27 thoughts on “Designer life before AutoCAD

  1. It’s interesting to me how almost flat all the drafting tables are.

    I used a drafting table when I was in college and had it set up at about 30 degrees.

  2. Old enough to remember drafting class in high school. CAD was out but still new. T squares everywhere.

  3. When I went through drafting school in the early 90’s, our teacher started us out with tables, scales & pencils. One of our assignments was to fill a notebook with hand lettering. Thankfully, we moved on to ACAD, but having that original knowledge was great.

  4. 30 year engineer here.

    What else is striking about this is the lack of privacy, no women, no person of color, no phones.

    Edit, also where is the cloud of cigarette and pipe smoke and wickedly full ashtrays?

  5. I’m a Civil Engineering Designer. My entire job is AutoCAD. I can’t imagine how much work this was. But I also imagine they made less changes. I have to scan and look at old plans all the time and the amount of detail we put in now is 100x what it use to be but it’s still crazy to think about having to do it all by hand.
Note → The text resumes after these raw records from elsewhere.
-- pv_equiv track=rewrite | github.com/Okomiya/WebAndCow.Py | challenges/debutant/Team_Pokemon/function_1.py | methode
-- ===== SOURCE A (Python) =====
-- def methode(data):  # list + min
--
--     # On recupere la data
--     types = data['types']
--     # On cree une liste pour stocker la quantite par type
--     equipe = [0, 0, 0, 0]
--
--     # boucle for pour enumerer les types disponibles
--     for t in types:
--         if t == "Eau":
--             equipe[0] += 1
--         elif t == "Feu":
--             equipe[1] += 1
--         elif t == "Herbe":
--             equipe[2] += 1
--         else:
--             equipe[3] += 1
--
--     # On retourne le minimum d'equipe faisable
--     return min(equipe)
-- ===== SOURCE B (Python) =====
-- def _tally(ts):
--     # divide and conquer: tally (Eau, Feu, Herbe, other) counts of ts
--     if len(ts) == 0:
--         return (0, 0, 0, 0)
--     if len(ts) == 1:
--         t = ts[0]
--         if t == "Eau":
--             return (1, 0, 0, 0)
--         if t == "Feu":
--             return (0, 1, 0, 0)
--         if t == "Herbe":
--             return (0, 0, 1, 0)
--         return (0, 0, 0, 1)
--     mid = len(ts) // 2
--     a = _tally(ts[:mid])
--     b = _tally(ts[mid:])
--     return (a[0] + b[0], a[1] + b[1], a[2] + b[2], a[3] + b[3])
--
--
-- def methode(data):
--     types = data['types']
--     eau, feu, herbe, autre = _tally(types)
--     return min(eau, min(feu, min(herbe, autre)))
-- ===== Notes on version B (the rewrite author's own statement) =====
-- stated objective: alternative
-- what changed: Replaces A's single linear dispatch loop over a 4-slot list with a divide-and-conquer recursion that splits the list in halves, tallies each half recursively into a 4-tuple and merges by componentwise addition, then takes the min.
import Mathlib
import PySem

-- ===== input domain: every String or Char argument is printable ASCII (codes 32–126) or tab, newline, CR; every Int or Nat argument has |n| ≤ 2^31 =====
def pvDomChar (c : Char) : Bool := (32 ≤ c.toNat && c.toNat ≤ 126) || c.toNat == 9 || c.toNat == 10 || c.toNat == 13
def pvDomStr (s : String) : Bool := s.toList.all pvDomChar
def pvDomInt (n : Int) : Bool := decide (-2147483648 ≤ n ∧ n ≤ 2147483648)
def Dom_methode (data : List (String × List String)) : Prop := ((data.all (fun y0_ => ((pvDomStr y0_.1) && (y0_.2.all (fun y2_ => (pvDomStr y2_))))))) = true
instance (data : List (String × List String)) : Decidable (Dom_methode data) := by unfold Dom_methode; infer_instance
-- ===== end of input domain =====

-- ===== PORT A =====
-- B replaces A's single dispatch loop with a divide-and-conquer tally over halves (objective: alternative).
def methode (data : List (String × List String)) : Int :=
  let types := (PySem.Dict.mk data).getD "types" []
  let equipe : Int × Int × Int × Int :=
    types.foldl (fun e t =>
      if t == "Eau" then (e.1 + 1, e.2.1, e.2.2.1, e.2.2.2)
      else if t == "Feu" then (e.1, e.2.1 + 1, e.2.2.1, e.2.2.2)
      else if t == "Herbe" then (e.1, e.2.1, e.2.2.1 + 1, e.2.2.2)
      else (e.1, e.2.1, e.2.2.1, e.2.2.2 + 1)) (0, 0, 0, 0)
  min equipe.1 (min equipe.2.1 (min equipe.2.2.1 equipe.2.2.2))

-- ===== PORT B =====
-- _tally: divide and conquer.  ts[:mid] / ts[mid:] with 0 ≤ mid ≤ len(ts) are exactly take/drop.
def pvTally (ts : List String) : Int × Int × Int × Int :=
  if h0 : ts.length = 0 then (0, 0, 0, 0)
  else if h1 : ts.length = 1 then
    let t := ts.headD ""   -- ts[0], exact since len(ts) = 1
    if t == "Eau" then (1, 0, 0, 0)
    else if t == "Feu" then (0, 1, 0, 0)
    else if t == "Herbe" then (0, 0, 1, 0)
    else (0, 0, 0, 1)
  else
    -- mid = len(ts) // 2 (nonnegative, so Nat division is exact); a / b are the half tallies
    (((pvTally (ts.take (ts.length / 2))).1 + (pvTally (ts.drop (ts.length / 2))).1,
      (pvTally (ts.take (ts.length / 2))).2.1 + (pvTally (ts.drop (ts.length / 2))).2.1,
      (pvTally (ts.take (ts.length / 2))).2.2.1 + (pvTally (ts.drop (ts.length / 2))).2.2.1,
      (pvTally (ts.take (ts.length / 2))).2.2.2 + (pvTally (ts.drop (ts.length / 2))).2.2.2))
termination_by ts.length
decreasing_by
  all_goals simp [List.length_take, List.length_drop]; omega

def methode_alt (data : List (String × List String)) : Int :=
  let types := (PySem.Dict.mk data).getD "types" []
  let r := pvTally types
  min r.1 (min r.2.1 (min r.2.2.1 r.2.2.2))

-- ===== PRECONDITION & SPEC =====
-- Pre_ excludes inputs without a "types" key, where Python A raises KeyError.
def Pre_methode (data : List (String × List String)) : Prop :=
  (PySem.Dict.mk data).contains "types" = true
instance (data : List (String × List String)) : Decidable (Pre_methode data) := by unfold Pre_methode; infer_instance
def pvWitness_methode : (List (String × List String)) := [("types", ["Eau", "Feu"])]
def Spec_methode (data : List (String × List String)) (out : Int) : Prop := out = methode_alt data
instance (data : List (String × List String)) (out : Int) : Decidable (Spec_methode data out) := by unfold Spec_methode; infer_instance

-- ===== CLAIM (what is proved, stated in full; the proofs are below) =====
def Claim_equal_methode : Prop := ∀ (data : List (String × List String)), Dom_methode data → Pre_methode data → Spec_methode data (methode data)

-- ===== LEMMAS AND PROOFS =====
theorem methode_fold_counts (ts : List String) (a b c d : Int) :
    ts.foldl (fun (e : Int × Int × Int × Int) t =>
      if t == "Eau" then (e.1 + 1, e.2.1, e.2.2.1, e.2.2.2)
      else if t == "Feu" then (e.1, e.2.1 + 1, e.2.2.1, e.2.2.2)
      else if t == "Herbe" then (e.1, e.2.1, e.2.2.1 + 1, e.2.2.2)
      else (e.1, e.2.1, e.2.2.1, e.2.2.2 + 1)) (a, b, c, d)
    = (a + ts.count "Eau", b + ts.count "Feu", c + ts.count "Herbe",
       d + ((ts.length : Int) - ts.count "Eau" - ts.count "Feu" - ts.count "Herbe")) := by
  induction ts generalizing a b c d with
  | nil => simp
  | cons h t ih =>
    simp only [List.foldl_cons]
    split_ifs with h1 h2 h3 <;> rw [ih]
    · have h1' := beq_iff_eq.mp h1; subst h1'
      simp_all; omega
    · have h2' := beq_iff_eq.mp h2
      have h1' : h ≠ "Eau" := by simpa using h1
      subst h2'
      simp_all; omega
    · have h3' := beq_iff_eq.mp h3
      have h1' : h ≠ "Eau" := by simpa using h1
      have h2' : h ≠ "Feu" := by simpa using h2
      subst h3'
      simp_all; omega
    · have h1' : h ≠ "Eau" := by simpa using h1
      have h2' : h ≠ "Feu" := by simpa using h2
      have h3' : h ≠ "Herbe" := by simpa using h3
      simp_all; omega

theorem pvTally_eq (ts : List String) :
    pvTally ts = ((ts.count "Eau" : Int), (ts.count "Feu" : Int), (ts.count "Herbe" : Int),
      ((ts.length : Int) - ts.count "Eau" - ts.count "Feu" - ts.count "Herbe")) := by
  rw [pvTally]
  split_ifs with h0 h1
  · rw [List.length_eq_zero_iff] at h0; subst h0; simp
  · obtain ⟨t, ht⟩ := List.length_eq_one_iff.mp h1
    subst ht
    by_cases e1 : t = "Eau"
    · subst e1; simp
    · by_cases e2 : t = "Feu"
      · subst e2; simp [e1]
      · by_cases e3 : t = "Herbe"
        · subst e3; simp [e1, e2]
        · simp [e1, e2, e3]
  · have hlen : 2 ≤ ts.length := by omega
    rw [pvTally_eq (ts.take (ts.length / 2)), pvTally_eq (ts.drop (ts.length / 2))]
    have htake : (ts.take (ts.length / 2)).length = ts.length / 2 := by
      simp [List.length_take]; omega
    have hdrop : (ts.drop (ts.length / 2)).length = ts.length - ts.length / 2 := by
      simp [List.length_drop]
    have hsplit : ∀ s : String, (ts.count s : Int)
        = ((ts.take (ts.length / 2)).count s : Int) + ((ts.drop (ts.length / 2)).count s : Int) := by
      intro s
      conv_lhs => rw [← List.take_append_drop (ts.length / 2) ts]
      push_cast [List.count_append]
      ring
    simp only [Prod.mk.injEq]
    refine ⟨by rw [hsplit], by rw [hsplit], by rw [hsplit], ?_⟩
    rw [hsplit "Eau", hsplit "Feu", hsplit "Herbe", htake, hdrop]
    have hL : (ts.length : Int) = ((ts.length / 2 : Nat) : Int) + ((ts.length - ts.length / 2 : Nat) : Int) := by
      push_cast; omega
    rw [hL]; ring
termination_by ts.length
decreasing_by
  all_goals simp [List.length_take, List.length_drop]; omega

-- ===== VERDICT (by name: the statement is the Claim_ definition above) =====
theorem methode_spec : Claim_equal_methode := by
  intro data _ _
  show methode data = methode_alt data
  simp only [methode, methode_alt, methode_fold_counts, pvTally_eq]
  simp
  6. [Here](https://i.imgur.com/8ZxFblj.jpg?desktop=1) is a higher quality and non-horizontally flipped version of this image. Per [here](https://www.archdaily.com/940493/etheral-luminosity-from-above-general-motors-technical-center/5ece383eb35765c67300017b-etheral-luminosity-from-above-general-motors-technical-center-photo?next_project=no):

    > Drawing room at General Motors Technical Center in Warren, Michigan / USA. Architect: Eero Saarinen.. Image © General Motors

  7. My dad was a civil engineer in the eighties, and I remember visiting his office as a kid. I can smell this place in my head.

  8. And being the mack-daddy absolute stud of an engineer earned you the privilege of wearing a blue shirt.

  9. I’m at an age when I was on the cusp of change from hand drawn to computer drawn. We were taught in University how to do proper hand drawn plans, proper lettering technique and everything. First job out of Uni and I was straight onto a computer.

  10. I used to work for a large aerospace company that did work on the space shuttle. Every once in a while I had to go sort through all of the old drawings. Nothing had been digitized. The level of detail they accomplished without mistake is insane. Imagine a turbine with hundreds of vanes.

  11. As an engineer, I look at photos like this and see old calculations and then I look at our client expectations for budgets these days and I question why our clients are always complaining about project budgets/schedules when we complete jobs 5-10x faster and bill them 20-50x fewer hours because we have significantly less staff than we would have had back in the 80s.

    Then you look at Law firms and despite the huge efficiencies in being able to digitally search data bases and electronically file, they’re still billing at the same amount and still charging comparable numbers of hours to what they would have charged back in the day.

    Engineers in our society are undervalued and underpaid and the cut throat nature of the industry just feeds into the crazy client expectations of cost.

    It’s really not a shock when you look around at cities like Chicago and see the crumbling infrastructure like the CTA lines that are all rusted over and read reports about 75% of bridges being in critical condition in need of repair and see all the potholes in the roads etc. when you realize how money is being held out of engineers hands and instead diverted to administrative and law costs. We need to cut the red tape and start re-investing in our infrastructure.

  12. My dad loved hand drafting! He retold many memories, like a lot of the comments here, of drafting in school and honing his craft and taking it with him in his work! He was very proud of every project. I miss you dad! And I loved reading these comments, felt like dads voice again!

  13. My grandpop told me a story about how one of his friends who worked for DuPont (senior level drafter of some sort) was sent off to attend training on a new computerized “CAD” software which had just hit the market.

    Dude went to the training seminar, came back to work – and tendered his resignation. He opted to retire instead of learning the CAD software haha

  14. Ah yes AutoCAD.
    The best software with the literal worst number of licencing errors know to man.